BMJ 1996; 313 doi: (Published 21 December 1996) Cite this as: BMJ 1996;313:1582
  1. John P Bunker, visiting professora,
  2. Stephen Stansfeld, senior lecturera,
  3. Jenny Potter, senior registrarb
  1. a Department of Epidemiology and Public Health, University College London Medical School, London WC1E 6BT
  2. b Tavistock Clinic, Tavistock Centre, London NW3 5BA
  1. Correspondence to: Professor J P Bunker, Cancer Research Campaign Clinical Trials Centre, Rayne Institute, London SE5 9NU.

    Freedom and responsibility, how much of each and how they are balanced, have profound implications for our personal lives and for our work. The health of a population and its achievement in the workplace are enhanced when individuals have some freedom and some responsibility, but not too much of either, and when civil associations of individuals rather than individuals acting alone are the essential social units. The consistent association of social contacts with health and productivity provides strong support for the premise that intimate relationships are the focus around which people's lives revolve. Membership of a “social network” may be merely conforming to a reigning social norm, and this could mean having to pay an important price in the loss of creativity associated with individualism. But social conformity should not prevent individuals from going their own way, and it should be possible to combine the luxury of individuality with an active life in civic affairs. Less than complete freedom may fall short of existential utopia, but it may be best for our health and wellbeing.

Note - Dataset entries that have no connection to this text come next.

-- ===== LEMMAS AND PROOFS =====

-- xs[a:i+1] = xs[a:i] ++ [xs[i]]  for a ≤ i < len xs
lemma pv_slice_succ (xs : List String) (a i : Nat) (ha : a ≤ i) (hi : i < xs.length) :
    PySem.List.slice xs (some (a : Int)) (some ((i : Int) + 1)) =
      PySem.List.slice xs (some (a : Int)) (some (i : Int)) ++ [xs[i]] := by
  have h1 : ((i : Int) + 1) = ((i + 1 : Nat) : Int) := by push_cast; ring
  rw [h1, PySem.List.slice_natCast, PySem.List.slice_natCast]
  have h2 : i + 1 - a = (i - a) + 1 := by omega
  rw [h2, List.take_add_one]
  congr 1
  rw [List.getElem?_drop]
  have h3 : a + (i - a) = i := by omega
  rw [h3, List.getElem?_eq_getElem hi]
  rfl

lemma pv_slice_self (xs : List String) (a : Nat) :
    PySem.List.slice xs (some (a : Int)) (some (a : Int)) = [] := by
  rw [PySem.List.slice_natCast]; simp
-- pv_equiv track=rewrite | github.com/jhall4/Advent-of-Code | aoc2021/Code/DayTen.py | GetIllegalCharScore
-- ===== SOURCE A (Python) =====
-- def GetIllegalCharScore(illegalChars):
--     score = 0
--     for char in illegalChars:
--         if char == ')':
--             score += 3
--         elif char == ']':
--             score += 57
--         elif char == '}':
--             score += 1197
--         elif char == '>':
--             score += 25137
--     return score
-- ===== SOURCE B (Python) =====
-- def GetIllegalCharScore(illegalChars):
--     return (3 * illegalChars.count(')')
--             + 57 * illegalChars.count(']')
--             + 1197 * illegalChars.count('}')
--             + 25137 * illegalChars.count('>'))
-- ===== Notes on version B (the rewrite author's own statement) =====
-- stated objective: alternative
-- what changed: Replaces the single streaming pass with an if/elif accumulator by a closed-form weighted combination of four list.count passes, one per scoring character, with no loop or accumulator in the source.
import Mathlib
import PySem

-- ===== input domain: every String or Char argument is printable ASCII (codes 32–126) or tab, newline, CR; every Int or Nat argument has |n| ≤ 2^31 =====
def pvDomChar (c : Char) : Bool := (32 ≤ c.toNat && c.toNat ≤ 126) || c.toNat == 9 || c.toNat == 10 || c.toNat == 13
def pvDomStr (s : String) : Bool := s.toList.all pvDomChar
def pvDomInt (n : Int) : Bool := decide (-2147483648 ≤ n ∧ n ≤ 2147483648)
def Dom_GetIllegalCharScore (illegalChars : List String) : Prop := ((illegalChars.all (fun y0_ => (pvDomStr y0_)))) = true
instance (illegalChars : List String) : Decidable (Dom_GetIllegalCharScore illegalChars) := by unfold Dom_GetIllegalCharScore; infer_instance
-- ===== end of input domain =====

-- B replaces A's streaming if/elif accumulation by a loop-free closed form: four list.count passes combined in one weighted expression (alternative decomposition, same result).

-- ===== PORT A =====
def GetIllegalCharScore (illegalChars : List String) : Int :=
  illegalChars.foldl
    (fun score char =>
      if char == ")" then score + 3
      else if char == "]" then score + 57
      else if char == "}" then score + 1197
      else if char == ">" then score + 25137
      else score)
    0

-- ===== PORT B =====
def GetIllegalCharScore_alt (illegalChars : List String) : Int :=
  3 * (PySem.List.count illegalChars ")")
    + 57 * (PySem.List.count illegalChars "]")
    + 1197 * (PySem.List.count illegalChars "}")
    + 25137 * (PySem.List.count illegalChars ">")

-- ===== PRECONDITION & SPEC =====
def Spec_GetIllegalCharScore (illegalChars : List String) (out : Int) : Prop := out = GetIllegalCharScore_alt illegalChars
instance (illegalChars : List String) (out : Int) : Decidable (Spec_GetIllegalCharScore illegalChars out) := by unfold Spec_GetIllegalCharScore; infer_instance

-- ===== CLAIM (what is proved, stated in full; the proofs are below) =====
def Claim_equal_GetIllegalCharScore : Prop := ∀ (illegalChars : List String), Dom_GetIllegalCharScore illegalChars → Spec_GetIllegalCharScore illegalChars (GetIllegalCharScore illegalChars)

-- ===== LEMMAS AND PROOFS =====

theorem portA_shift (xs : List String) (s : Int) :
    xs.foldl
      (fun score char =>
        if char == ")" then score + 3
        else if char == "]" then score + 57
        else if char == "}" then score + 1197
        else if char == ">" then score + 25137
        else score) s
    = s + 3 * (xs.count ")" : Int) + 57 * (xs.count "]" : Int)
        + 1197 * (xs.count "}" : Int) + 25137 * (xs.count ">" : Int) := by
  induction xs generalizing s with
  | nil => simp
  | cons c xs ih =>
    rw [List.foldl_cons, ih]
    simp only [List.count_cons, beq_iff_eq]
    split_ifs <;> first | (push_cast; omega) | simp_all

-- ===== VERDICT (by name: the statement is the Claim_ definition above) =====
theorem GetIllegalCharScore_spec : Claim_equal_GetIllegalCharScore := by
  intro xs _
  unfold Spec_GetIllegalCharScore GetIllegalCharScore GetIllegalCharScore_alt
  rw [portA_shift]
  simp only [PySem.List.count_eq, zero_add]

    The human yearning for freedom, countered by the urge to escape from it and from responsibility, has commanded the attention of both metaphysical and political philosophers over the centuries. Some individuals seem to need the total, or near total, freedom exalted by Ralph Waldo Emerson and practised by Henry David Thoreau. At the other extreme there are many who voluntarily relinquish their freedom, as described in Erich Fromm's Escape from Freedom and exemplified by the mass movement of groups, and even whole populations, to fundamentalism. Though the philosophical and religious debates continue, new evidence from studies of the length and quality of life indicate that humans, on average, fare better when they have some freedom and some responsibility, but not too much of either—that is, …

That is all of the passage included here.